(TASK ITEM) Please repeat the listing exactly, with every line intact.

(DATASET RECORDS)
▶
-- pv_equiv track=rewrite | github.com/ludviglundgrens/Reversi-Python-Arcade | numpy_backend.py | count_num
-- ===== SOURCE A (Python) =====
-- def count_num(grid):
--     counter = [0,0]
--     for i in grid:
--         for j in i:
--             if j == 1:
--                 counter[0] += 1
--             if j == 2:
--                 counter[1] += 1
--     return counter
-- ===== SOURCE B (Python) =====
-- def count_num(grid):
--     flat = [j for row in grid for j in row]
--     return [flat.count(1), flat.count(2)]
-- ===== Notes on version B (the rewrite author's own statement) =====
-- stated objective: idiomatic
-- what changed: Replaces the two running counters updated by per-cell if-branches with a single flatten followed by two list.count scans over the flat cell list.
import Mathlib
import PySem

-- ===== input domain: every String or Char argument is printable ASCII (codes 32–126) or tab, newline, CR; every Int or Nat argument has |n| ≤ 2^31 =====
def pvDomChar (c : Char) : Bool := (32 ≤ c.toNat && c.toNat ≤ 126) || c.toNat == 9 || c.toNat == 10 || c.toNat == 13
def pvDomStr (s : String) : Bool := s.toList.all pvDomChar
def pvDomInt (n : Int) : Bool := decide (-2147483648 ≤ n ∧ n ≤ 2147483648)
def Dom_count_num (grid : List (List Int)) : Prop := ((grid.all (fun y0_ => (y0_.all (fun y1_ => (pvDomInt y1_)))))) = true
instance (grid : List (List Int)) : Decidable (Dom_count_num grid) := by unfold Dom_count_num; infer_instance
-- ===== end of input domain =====

-- B flattens the grid and counts each target value with list.count, instead of A's two
-- running counters updated by per-cell if-branches; idiomatic, same cost.

-- ===== PORT A =====
def count_num (grid : List (List Int)) : List Int :=
  let counter : Int × Int :=
    grid.foldl (fun counter i =>
      i.foldl (fun counter j =>
        let counter := if j == 1 then (counter.1 + 1, counter.2) else counter
        let counter := if j == 2 then (counter.1, counter.2 + 1) else counter
        counter) counter) (0, 0)
  [counter.1, counter.2]

-- ===== PORT B =====
def count_num_alt (grid : List (List Int)) : List Int :=
  let flat := grid.flatMap (fun row => row)
  [PySem.List.count flat 1, PySem.List.count flat 2]

-- ===== PRECONDITION & SPEC =====
def Spec_count_num (grid : List (List Int)) (out : List Int) : Prop := out = count_num_alt grid
instance (grid : List (List Int)) (out : List Int) : Decidable (Spec_count_num grid out) := by unfold Spec_count_num; infer_instance

-- ===== CLAIM (what is proved, stated in full; the proofs are below) =====
def Claim_equal_count_num : Prop := ∀ (grid : List (List Int)), Dom_count_num grid → Spec_count_num grid (count_num grid)

-- ===== LEMMAS AND PROOFS =====
theorem count_num_row (l : List Int) (c : Int × Int) :
    l.foldl (fun counter j =>
        let counter := if j == 1 then (counter.1 + 1, counter.2) else counter
        let counter := if j == 2 then (counter.1, counter.2 + 1) else counter
        counter) c
      = (c.1 + (l.count 1 : Int), c.2 + (l.count 2 : Int)) := by
  induction l generalizing c with
  | nil => simp
  | cons x xs ih =>
    simp only [List.foldl_cons, ih, List.count_cons]
    by_cases h1 : x = 1 <;> by_cases h2 : x = 2 <;>
      simp [h1, h2] <;> push_cast <;> ring_nf <;> omega

theorem count_num_grid (g : List (List Int)) (c : Int × Int) :
    g.foldl (fun counter i =>
        i.foldl (fun counter j =>
          let counter := if j == 1 then (counter.1 + 1, counter.2) else counter
          let counter := if j == 2 then (counter.1, counter.2 + 1) else counter
          counter) counter) c
      = (c.1 + ((g.flatMap (fun row => row)).count 1 : Int),
         c.2 + ((g.flatMap (fun row => row)).count 2 : Int)) := by
  induction g generalizing c with
  | nil => simp
  | cons r rs ih =>
    rw [List.foldl_cons, count_num_row, ih]
    simp [List.count_append, Prod.ext_iff]
    constructor <;> push_cast <;> ring

-- ===== VERDICT (by name: the statement is the Claim_ definition above) =====
theorem count_num_spec : Claim_equal_count_num := by
  intro grid _
  unfold Spec_count_num count_num count_num_alt
  rw [count_num_grid]
  simp [PySem.List.count]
◀
(OUTPUT OF THE EXERCISE)
-- pv_equiv track=rewrite | github.com/ludviglundgrens/Reversi-Python-Arcade | numpy_backend.py | count_num
-- ===== SOURCE A (Python) =====
-- def count_num(grid):
--     counter = [0,0]
--     for i in grid:
--         for j in i:
--             if j == 1:
--                 counter[0] += 1
--             if j == 2:
--                 counter[1] += 1
--     return counter
-- ===== SOURCE B (Python) =====
-- def count_num(grid):
--     flat = [j for row in grid for j in row]
--     return [flat.count(1), flat.count(2)]
-- ===== Notes on version B (the rewrite author's own statement) =====
-- stated objective: idiomatic
-- what changed: Replaces the two running counters updated by per-cell if-branches with a single flatten followed by two list.count scans over the flat cell list.
import Mathlib
import PySem

-- ===== input domain: every String or Char argument is printable ASCII (codes 32–126) or tab, newline, CR; every Int or Nat argument has |n| ≤ 2^31 =====
def pvDomChar (c : Char) : Bool := (32 ≤ c.toNat && c.toNat ≤ 126) || c.toNat == 9 || c.toNat == 10 || c.toNat == 13
def pvDomStr (s : String) : Bool := s.toList.all pvDomChar
def pvDomInt (n : Int) : Bool := decide (-2147483648 ≤ n ∧ n ≤ 2147483648)
def Dom_count_num (grid : List (List Int)) : Prop := ((grid.all (fun y0_ => (y0_.all (fun y1_ => (pvDomInt y1_)))))) = true
instance (grid : List (List Int)) : Decidable (Dom_count_num grid) := by unfold Dom_count_num; infer_instance
-- ===== end of input domain =====

-- B flattens the grid and counts each target value with list.count, instead of A's two
-- running counters updated by per-cell if-branches; idiomatic, same cost.

-- ===== PORT A =====
def count_num (grid : List (List Int)) : List Int :=
  let counter : Int × Int :=
    grid.foldl (fun counter i =>
      i.foldl (fun counter j =>
        let counter := if j == 1 then (counter.1 + 1, counter.2) else counter
        let counter := if j == 2 then (counter.1, counter.2 + 1) else counter
        counter) counter) (0, 0)
  [counter.1, counter.2]

-- ===== PORT B =====
def count_num_alt (grid : List (List Int)) : List Int :=
  let flat := grid.flatMap (fun row => row)
  [PySem.List.count flat 1, PySem.List.count flat 2]

-- ===== PRECONDITION & SPEC =====
def Spec_count_num (grid : List (List Int)) (out : List Int) : Prop := out = count_num_alt grid
instance (grid : List (List Int)) (out : List Int) : Decidable (Spec_count_num grid out) := by unfold Spec_count_num; infer_instance

-- ===== CLAIM (what is proved, stated in full; the proofs are below) =====
def Claim_equal_count_num : Prop := ∀ (grid : List (List Int)), Dom_count_num grid → Spec_count_num grid (count_num grid)

-- ===== LEMMAS AND PROOFS =====
theorem count_num_row (l : List Int) (c : Int × Int) :
    l.foldl (fun counter j =>
        let counter := if j == 1 then (counter.1 + 1, counter.2) else counter
        let counter := if j == 2 then (counter.1, counter.2 + 1) else counter
        counter) c
      = (c.1 + (l.count 1 : Int), c.2 + (l.count 2 : Int)) := by
  induction l generalizing c with
  | nil => simp
  | cons x xs ih =>
    simp only [List.foldl_cons, ih, List.count_cons]
    by_cases h1 : x = 1 <;> by_cases h2 : x = 2 <;>
      simp [h1, h2] <;> push_cast <;> ring_nf <;> omega

theorem count_num_grid (g : List (List Int)) (c : Int × Int) :
    g.foldl (fun counter i =>
        i.foldl (fun counter j =>
          let counter := if j == 1 then (counter.1 + 1, counter.2) else counter
          let counter := if j == 2 then (counter.1, counter.2 + 1) else counter
          counter) counter) c
      = (c.1 + ((g.flatMap (fun row => row)).count 1 : Int),
         c.2 + ((g.flatMap (fun row => row)).count 2 : Int)) := by
  induction g generalizing c with
  | nil => simp
  | cons r rs ih =>
    rw [List.foldl_cons, count_num_row, ih]
    simp [List.count_append, Prod.ext_iff]
    constructor <;> push_cast <;> ring

-- ===== VERDICT (by name: the statement is the Claim_ definition above) =====
theorem count_num_spec : Claim_equal_count_num := by
  intro grid _
  unfold Spec_count_num count_num count_num_alt
  rw [count_num_grid]
  simp [PySem.List.count]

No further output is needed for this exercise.